Task objective ▸
In the records below, the line with "have hm : 1 ≤ m := by exact_mod_cast hn" opens the range and the line with "rw [PySem.List.pyRange_one]; simp" closes it; print that range exactly and nothing else.

(Items from a data source)

-- pv_equiv track=rewrite | github.com/2472545/My-Programming-in-Science-course | Lab7.py | rotate_the_array
-- ===== SOURCE A (Python) =====
-- def rotate_the_array(array_size, starting_integer): # We define the function
--     the_array = [0] * array_size # Empty array
--     for i in range(array_size): # This loop will iterate over the array size
--         the_array[i] = starting_integer + i * 3 # Seperate all elements by 3
--     for i in range(0, array_size - 2, 2): # This loop will iterate over the array size with increments of 2
--         temp = the_array[i] # Temporary variable
--         the_array[i] = the_array[i + 2] # Move even elements two positions behind
--         the_array[i + 2] = temp # The new elements are at the i'th place
--     return the_array # We return the new array
-- ===== SOURCE B (Python) =====
-- def rotate_the_array(array_size, starting_integer):
--     # closed form: no temporary array, no swap loop
--     last_even = array_size - 1 if array_size % 2 else array_size - 2
--     return [starting_integer if i == last_even
--             else starting_integer + 3 * (i + 2) if i % 2 == 0
--             else starting_integer + 3 * i
--             for i in range(array_size)]
-- ===== Notes on version B (the rewrite author's own statement) =====
-- stated objective: simpler
-- what changed: Replaces the two loops (fill then pairwise swap chain) by a single comprehension computing each element from its index via the closed form of the even-slice rotation.
import Mathlib
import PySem

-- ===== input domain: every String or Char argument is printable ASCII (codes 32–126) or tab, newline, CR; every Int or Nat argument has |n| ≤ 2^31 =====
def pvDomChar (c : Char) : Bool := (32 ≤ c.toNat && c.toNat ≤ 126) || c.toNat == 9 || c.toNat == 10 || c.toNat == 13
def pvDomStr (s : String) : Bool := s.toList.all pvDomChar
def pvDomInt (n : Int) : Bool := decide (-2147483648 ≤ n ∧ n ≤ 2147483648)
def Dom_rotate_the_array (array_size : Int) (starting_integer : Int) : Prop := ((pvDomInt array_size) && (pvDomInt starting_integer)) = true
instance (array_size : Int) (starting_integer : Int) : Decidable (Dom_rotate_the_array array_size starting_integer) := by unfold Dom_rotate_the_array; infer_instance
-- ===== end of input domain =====

-- B computes each element directly from its index (closed form of the even-slice rotation): same values, one pass, no fill-then-swap loops.

-- ===== PORT A =====
-- body of A's swap iteration: temp = a[i]; a[i] = a[i+2]; a[i+2] = temp  (temp inlined)
def pvSwapA (a : List Int) (i : Int) : List Int :=
  PySem.List.pySetD (PySem.List.pySetD a i (PySem.List.pyGetD a (i + 2) 0)) (i + 2)
    (PySem.List.pyGetD a i 0)

def rotate_the_array (array_size : Int) (starting_integer : Int) : List Int :=
  (PySem.List.pyRange 0 (array_size - 2) 2).foldl pvSwapA
    ((PySem.List.pyRange 0 array_size 1).foldl
      (fun a i => PySem.List.pySetD a i (starting_integer + i * 3))
      (List.replicate array_size.toNat 0))

-- ===== PORT B =====
def rotate_the_array_alt (array_size : Int) (starting_integer : Int) : List Int :=
  let last_even := if PySem.Int.mod array_size 2 ≠ 0 then array_size - 1 else array_size - 2
  (PySem.List.pyRange 0 array_size 1).map (fun i =>
    if i = last_even then starting_integer
    else if PySem.Int.mod i 2 = 0 then starting_integer + 3 * (i + 2)
    else starting_integer + 3 * i)

-- ===== PRECONDITION & SPEC =====
def Spec_rotate_the_array (array_size : Int) (starting_integer : Int) (out : List Int) : Prop := out = rotate_the_array_alt array_size starting_integer
instance (array_size : Int) (starting_integer : Int) (out : List Int) : Decidable (Spec_rotate_the_array array_size starting_integer out) := by unfold Spec_rotate_the_array; infer_instance

-- ===== CLAIM (what is proved, stated in full; the proofs are below) =====
def Claim_equal_rotate_the_array : Prop := ∀ (array_size : Int) (starting_integer : Int), Dom_rotate_the_array array_size starting_integer → Spec_rotate_the_array array_size starting_integer (rotate_the_array array_size starting_integer)

-- ===== LEMMAS AND PROOFS =====

-- array contents after t swap iterations, starting from the filled array
def gArr (m t : Nat) (s : Int) : List Int :=
  (List.range m).map (fun j =>
    if j % 2 = 0 ∧ j < 2 * t then s + (j : Int) * 3 + 6
    else if j = 2 * t then s
    else s + (j : Int) * 3)

-- a fold of in-range assignments over xs ++ ys only touches xs
theorem foldl_setD_append (f : Int → Int) (l : List Int) (xs ys : List Int)
    (h : ∀ i ∈ l, 0 ≤ i ∧ i.toNat < xs.length) :
    l.foldl (fun a i => PySem.List.pySetD a i (f i)) (xs ++ ys)
      = (l.foldl (fun a i => PySem.List.pySetD a i (f i)) xs) ++ ys := by
  induction l generalizing xs with
  | nil => rfl
  | cons i l ih =>
    obtain ⟨h0, hlt⟩ := h i (List.mem_cons_self ..)
    simp only [List.foldl_cons]
    rw [PySem.List.pySetD_of_nonneg _ _ h0, PySem.List.pySetD_of_nonneg _ _ h0,
        List.set_append, if_pos hlt]
    rw [ih]
    intro j hj
    have := h j (List.mem_cons_of_mem _ hj)
    simpa using this

-- the fill loop produces the arithmetic array
theorem fill_loop (s : Int) (m : Nat) :
    ((List.range m).map (fun k : Nat => (k : Int))).foldl
        (fun a i => PySem.List.pySetD a i (s + i * 3)) (List.replicate m (0 : Int))
      = (List.range m).map (fun k : Nat => s + (k : Int) * 3) := by
  induction m with
  | zero => rfl
  | succ m ih =>
    rw [List.range_succ, List.map_append, List.map_append, List.foldl_append]
    have hrep : List.replicate (m + 1) (0 : Int) = List.replicate m 0 ++ [0] := by
      simp [List.replicate_succ']
    rw [hrep, foldl_setD_append]
    · rw [ih]
      simp only [List.map_cons, List.map_nil, List.foldl_cons, List.foldl_nil]
      rw [PySem.List.pySetD_of_nonneg _ _ (by positivity), Int.toNat_natCast,
          List.set_append, if_neg (by simp)]
      simp
    · intro i hi
      simp only [List.mem_map, List.mem_range] at hi
      obtain ⟨k, hk, rfl⟩ := hi
      simp [hk]

-- one swap iteration advances gArr
theorem swap_step (m t : Nat) (s : Int) (h : 2 * t + 2 < m) :
    pvSwapA (gArr m t s) ((2 * t : Nat) : Int) = gArr m (t + 1) s := by
  have h2 : ((2 * t : Nat) : Int) + 2 = ((2 * t + 2 : Nat) : Int) := by push_cast; ring
  have hget : ∀ j : Nat, j < m → PySem.List.pyGetD (gArr m t s) ((j : Nat) : Int) 0 =
      (if j % 2 = 0 ∧ j < 2 * t then s + (j : Int) * 3 + 6
       else if j = 2 * t then s else s + (j : Int) * 3) := by
    intro j hj
    rw [PySem.List.pyGetD_of_nonneg _ _ (by positivity), Int.toNat_natCast, gArr,
        PySem.List.getD_map_range _ _ _ _ hj]
  unfold pvSwapA
  rw [h2, hget _ (by omega), hget _ (by omega),
      PySem.List.pySetD_of_nonneg _ _ (by positivity),
      PySem.List.pySetD_of_nonneg _ _ (by positivity),
      Int.toNat_natCast, Int.toNat_natCast]
  apply List.ext_getElem
  · simp [gArr]
  · intro j hj1 hj2
    have hj : j < m := by simpa [gArr] using hj2
    rw [List.getElem_set, List.getElem_set]
    simp only [gArr, List.getElem_map, List.getElem_range]
    split_ifs <;> first | rfl | omega

-- the whole swap loop, iterated
theorem swap_loop (m : Nat) (s : Int) : ∀ (k : Nat), 2 * k + 1 ≤ m →
    ((List.range k).map (fun t : Nat => ((2 * t : Nat) : Int))).foldl pvSwapA (gArr m 0 s)
      = gArr m k s := by
  intro k
  induction k with
  | zero => intro _; rfl
  | succ k ih =>
    intro hk
    rw [List.range_succ, List.map_append, List.foldl_append, ih (by omega)]
    simpa using swap_step m k s (by omega)

-- main equivalence
theorem rotate_eq (n s : Int) : rotate_the_array n s = rotate_the_array_alt n s := by
  rcases le_or_gt n 0 with hn | hn
  · have h1 : PySem.List.pyRange 0 n 1 = [] := PySem.List.pyRange_one_eq_nil (by omega)
    have h2 : PySem.List.pyRange 0 (n - 2) 2 = [] := by
      rw [PySem.List.pyRange_of_pos _ _ (by norm_num), if_neg (by omega)]; rfl
    simp [rotate_the_array, rotate_the_array_alt, h1, h2]
    omega
  · obtain ⟨m, rfl⟩ : ∃ m : Nat, n = (m : Int) := ⟨n.toNat, by omega⟩
    have hm : 1 ≤ m := by exact_mod_cast hn
    set k : Nat := (m - 1) / 2 with hk
    have hrange1 : PySem.List.pyRange 0 (m : Int) 1
        = (List.range m).map (fun j : Nat => (j : Int)) := by
      rw [PySem.List.pyRange_one]; simp
    have hfill : (PySem.List.pyRange 0 (m : Int) 1).foldl
        (fun a i => PySem.List.pySetD a i (s + i * 3)) (List.replicate ((m : Int)).toNat 0)
        = gArr m 0 s := by
      rw [hrange1, Int.toNat_natCast, fill_loop]
      simp only [gArr]
      apply List.map_congr_left
      intro j hj
      rw [if_neg (by omega)]
      by_cases h0 : j = 0
      · subst h0; rw [if_pos (by omega)]; push_cast; ring
      · rw [if_neg (by omega)]
    have hrange2 : PySem.List.pyRange 0 ((m : Int) - 2) 2
        = (List.range k).map (fun t : Nat => ((2 * t : Nat) : Int)) := by
      rw [PySem.List.pyRange_of_pos _ _ (by norm_num)]
      by_cases hm2 : 2 < m
      · rw [if_pos (by omega)]
        have hcnt : (((m : Int) - 2 - 0 + 2 - 1) / 2).toNat = k := by omega
        rw [hcnt]
        apply List.map_congr_left
        intro t _
        push_cast; ring
      · rw [if_neg (by omega)]
        have hk0 : k = 0 := by omega
        simp [hk0]
    rw [rotate_the_array, hfill, hrange2, swap_loop m s k (by omega)]
    simp only [rotate_the_array_alt, hrange1, List.map_map, gArr]
    apply List.map_congr_left
    intro j hj
    simp only [List.mem_range] at hj
    simp only [Function.comp_apply]
    have hmods : PySem.Int.mod ((m : Nat) : Int) 2 = ((m % 2 : Nat) : Int) := by
      exact_mod_cast PySem.Int.mod_natCast m 2
    have hmodj : PySem.Int.mod ((j : Nat) : Int) 2 = ((j % 2 : Nat) : Int) := by
      exact_mod_cast PySem.Int.mod_natCast j 2
    rw [hmods, hmodj]
    have hle : (if ((m % 2 : Nat) : Int) ≠ 0 then (m : Int) - 1 else (m : Int) - 2)
        = ((2 * k : Nat) : Int) := by
      by_cases hp : m % 2 = 1
      · rw [if_pos (by omega)]; omega
      · rw [if_neg (by omega)]; omega
    rw [hle]
    by_cases hje : j = 2 * k
    · rw [if_neg (by omega), if_pos (by omega), if_pos (by exact_mod_cast hje)]
    · rw [if_neg (show ¬ ((j : Nat) : Int) = ((2 * k : Nat) : Int) from by exact_mod_cast hje)]
      by_cases he : j % 2 = 0
      · have hlt : j < 2 * k := by omega
        rw [if_pos ⟨he, hlt⟩, if_pos (show ((j % 2 : Nat) : Int) = 0 from by exact_mod_cast he)]
        ring
      · rw [if_neg (by omega), if_neg (by omega),
            if_neg (show ¬ ((j % 2 : Nat) : Int) = 0 from by exact_mod_cast he)]
        ring

-- ===== VERDICT (by name: the statement is the Claim_ definition above) =====
theorem rotate_the_array_spec : Claim_equal_rotate_the_array := by
  intro n s _
  unfold Spec_rotate_the_array
  exact rotate_eq n s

Reply to the exercise ▸
    have hm : 1 ≤ m := by exact_mod_cast hn
    set k : Nat := (m - 1) / 2 with hk
    have hrange1 : PySem.List.pyRange 0 (m : Int) 1
        = (List.range m).map (fun j : Nat => (j : Int)) := by
      rw [PySem.List.pyRange_one]; simp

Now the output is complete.